lemma pvTW_concat_pos {p : String → Bool} {h : String} (l : List String) (hh : p h = true) :
    (l ++ [h]).takeWhile p = if l.dropWhile p = [] then l ++ [h] else l.takeWhile p := by
  induction l with
  | nil => simp [hh]
  | cons y ys ih =>
    cases hy : p y
    · simp [List.takeWhile_cons, List.dropWhile_cons, hy]
    · by_cases he : ys.dropWhile p = [] <;>
        simp [List.takeWhile_cons, List.dropWhile_cons, hy, ih, he]

-- closed form of B's right-to-left fold: imp_r / pend_r split the keep-prefix at its trailing
-- whitespace, asgn_r is the reversed assignment suffix
lemma pvFoldB (strip : Bool) (lines : List String) :
    lines.reverse.foldl (pvStepB strip) ([], [], []) =
      ((((lines.map (pvProc strip)).takeWhile pvKeep).reverse).dropWhile pvIsWs,
       (((lines.map (pvProc strip)).takeWhile pvKeep).reverse).takeWhile pvIsWs,
       ((lines.map (pvProc strip)).dropWhile pvKeep).reverse) := by
  induction lines with
  | nil => simp
  | cons x xs ih =>
    rw [List.reverse_cons, List.foldl_append, ih]
    simp only [List.foldl_cons, List.foldl_nil, List.map_cons]
    by_cases hi : PySem.Str.isIn "import" (pvProc strip x) = true
    · have hw := pvImport_not_ws _ hi
      have hk : pvKeep (pvProc strip x) = true := by unfold pvKeep; rw [hi, Bool.true_or]
      simp only [pvStepB, hi, if_true, List.takeWhile_cons, List.dropWhile_cons, hk,
        List.reverse_cons, pvDW_concat_neg _ hw, pvTW_concat_neg _ hw]
    · simp only [Bool.not_eq_true] at hi
      by_cases hwx : pvIsWs (pvProc strip x) = true
      · have hk : pvKeep (pvProc strip x) = true := by unfold pvKeep; rw [hi, hwx]; rfl
        simp only [pvStepB, hi, Bool.false_eq_true, if_false, hwx, if_true,
          List.takeWhile_cons, List.dropWhile_cons, hk, List.reverse_cons,
          pvDW_concat_pos _ hwx, pvTW_concat_pos _ hwx]
        by_cases he : (((xs.map (pvProc strip)).takeWhile pvKeep).reverse).dropWhile pvIsWs = []
        · have hall : (((xs.map (pvProc strip)).takeWhile pvKeep).reverse).takeWhile pvIsWs
              = ((xs.map (pvProc strip)).takeWhile pvKeep).reverse := by
            conv_rhs => rw [← List.takeWhile_append_dropWhile (p := pvIsWs)
              (l := ((xs.map (pvProc strip)).takeWhile pvKeep).reverse)]
            rw [he, List.append_nil]
          rw [he, hall]
          simp
        · simp [he, List.isEmpty_iff]
      · simp only [Bool.not_eq_true] at hwx
        have hk : pvKeep (pvProc strip x) = false := by unfold pvKeep; rw [hi, hwx]; rfl
        simp only [pvStepB, hi, Bool.false_eq_true, if_false, hwx,
          List.takeWhile_cons, List.dropWhile_cons, hk, List.reverse_cons]
        have key : ((xs.map (pvProc strip)).dropWhile pvKeep).reverse ++
            ((xs.map (pvProc strip)).takeWhile pvKeep).reverse.takeWhile pvIsWs ++
            ((xs.map (pvProc strip)).takeWhile pvKeep).reverse.dropWhile pvIsWs =
            (xs.map (pvProc strip)).reverse := by
          rw [List.append_assoc, List.takeWhile_append_dropWhile, ← List.reverse_append,
            List.takeWhile_append_dropWhile]
        simp only [Prod.mk.injEq]
        refine ⟨by simp, by simp, ?_⟩
        rw [key]

-- port B in the same closed form as port A's components
lemma pvB_eq (lines : List String) (strip : Bool) :
    split_lines_into_import_and_assignment_py_alt lines strip =
      ((((lines.map (pvProc strip)).takeWhile pvKeep).reverse.dropWhile pvIsWs).reverse,
       (lines.map (pvProc strip)).dropWhile pvKeep) := by
  unfold split_lines_into_import_and_assignment_py_alt
  rw [pvFoldB]
  simp

lemma pvTW_eq (l : List String)
    (h : pvHasImport ((l.dropWhile pvWsLine).head?.getD "") = false) :
    l.takeWhile (fun s => pvHasImport s || pvWsLine s) = l.takeWhile pvWsLine := by
  induction l with
  | nil => rfl
  | cons x xs ih =>
    cases hw : pvWsLine x
    · simp only [List.dropWhile_cons, hw, Bool.false_eq_true, if_false, List.head?_cons,
        Option.getD_some] at h
      simp [hw, h]
    · simp only [List.dropWhile_cons, hw, if_pos] at h
      simp [hw, ih h]

lemma pvHead_cond (l : List String)
    (hall : ∀ x ∈ l.takeWhile (fun s => pvHasImport s || pvWsLine s), pvWsLine x = true) :
    pvHasImport ((l.dropWhile pvWsLine).head?.getD "") = false := by
  induction l with
  | nil => rfl
  | cons x xs ih =>
    cases hw : pvWsLine x
    · simp only [List.dropWhile_cons, hw, Bool.false_eq_true, if_false, List.head?_cons,
        Option.getD_some]
      cases hi : pvHasImport x
      · rfl
      · have hx := hall x (by simp [hi])
        rw [hw] at hx
        cases hx
    · simp only [List.dropWhile_cons, hw, if_pos]
      apply ih
      intro y hy
      exact hall y (by simp [hw, hy])

lemma pvD_iff (lines : List String) (strip : Bool) :
    D_split_lines_into_import_and_assignment_py lines strip ↔
      ((lines.map (pvProc strip)).takeWhile pvKeep ≠ [] ∧
       ∀ x ∈ (lines.map (pvProc strip)).takeWhile pvKeep, pvIsWs x = true) := by
  have hmap : (lines.map (pvProc strip)).takeWhile pvKeep
      = (lines.takeWhile (fun s => pvHasImport s || pvWsLine s)).map (pvProc strip) := by
    rw [List.takeWhile_map]
    have hfun : (pvKeep ∘ pvProc strip) = (fun s => pvHasImport s || pvWsLine s) :=
      funext (fun s => pvKeep_proc strip s)
    rw [hfun]
  unfold D_split_lines_into_import_and_assignment_py
  rw [hmap]
  constructor
  · rintro ⟨hne, hh⟩
    rw [pvTW_eq lines hh]
    refine ⟨by simpa using hne, ?_⟩
    intro x hx
    rcases List.mem_map.mp hx with ⟨y, hy, rfl⟩
    rw [pvIsWs_proc]
    exact List.mem_takeWhile_imp hy
  · rintro ⟨hne, hall⟩
    have hall' : ∀ y ∈ lines.takeWhile (fun s => pvHasImport s || pvWsLine s), pvWsLine y = true := by
      intro y hy
      have hm := hall (pvProc strip y) (List.mem_map_of_mem hy)
      rwa [pvIsWs_proc] at hm
    have hh := pvHead_cond lines hall'
    refine ⟨?_, hh⟩
    intro hcon
    rw [← pvTW_eq lines hh] at hcon
    exact hne (by simp [hcon])

-- ===== VERDICT (by name: the statement is the Claim_ definition above) =====
theorem split_lines_into_import_and_assignment_py_spec : Claim_unchanged_split_lines_into_import_and_assignment_py := by
  intro lines strip _dom hD
  rw [pvD_iff] at hD
  rw [pvA_eq, pvB_eq]
  refine Prod.ext ?_ rfl
  apply pvStripEnd_agree
  by_cases hp : (lines.map (pvProc strip)).takeWhile pvKeep = []
  · exact Or.inl hp
  · right
    rcases not_and_or.mp hD with h | h
    · exact absurd hp (by simpa using h)
    · rcases not_forall.mp h with ⟨x, hx⟩
      rcases Classical.not_imp.mp hx with ⟨hmem, hval⟩
      exact ⟨x, hmem, by simpa using hval⟩

theorem split_lines_into_import_and_assignment_py_changed : Claim_changed_split_lines_into_import_and_assignment_py := by
  unfold Claim_changed_split_lines_into_import_and_assignment_py; decide

theorem split_lines_into_import_and_assignment_py_tight : Claim_exact_split_lines_into_import_and_assignment_py := by
  intro lines strip _dom hD
  rw [pvD_iff] at hD
  obtain ⟨hne, hall⟩ := hD
  rw [pvA_eq, pvB_eq]
  intro hEq
  have h1 := congrArg Prod.fst hEq
  simp only at h1
  have hBnil : (((lines.map (pvProc strip)).takeWhile pvKeep).reverse.dropWhile pvIsWs) = [] := by
    rw [List.dropWhile_eq_nil_iff]
    intro x hx
    exact hall x (List.mem_reverse.mp hx)
  have hAne : pvStripEndA ((lines.map (pvProc strip)).takeWhile pvKeep) ≠ [] := by
    unfold pvStripEndA
    simp only [hne, if_false]
    have hrne : ((lines.map (pvProc strip)).takeWhile pvKeep).reverse ≠ [] := by
      simpa using hne
    have hlt := pvFindBreak_lt _ hrne
    intro hcon
    rw [List.reverse_eq_nil_iff, List.drop_eq_nil_iff] at hcon
    omega
  rw [h1, hBnil] at hAne
  simp at hAne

§ §

To do —
Looking at the data above, return every line from the one with "rw [pvFoldB]" down to the one with "Option.getD_some] at h", exactly and inclusively.

Expected output —
  rw [pvFoldB]
  simp

lemma pvTW_eq (l : List String)
    (h : pvHasImport ((l.dropWhile pvWsLine).head?.getD "") = false) :
    l.takeWhile (fun s => pvHasImport s || pvWsLine s) = l.takeWhile pvWsLine := by
  induction l with
  | nil => rfl
  | cons x xs ih =>
    cases hw : pvWsLine x
    · simp only [List.dropWhile_cons, hw, Bool.false_eq_true, if_false, List.head?_cons,
        Option.getD_some] at h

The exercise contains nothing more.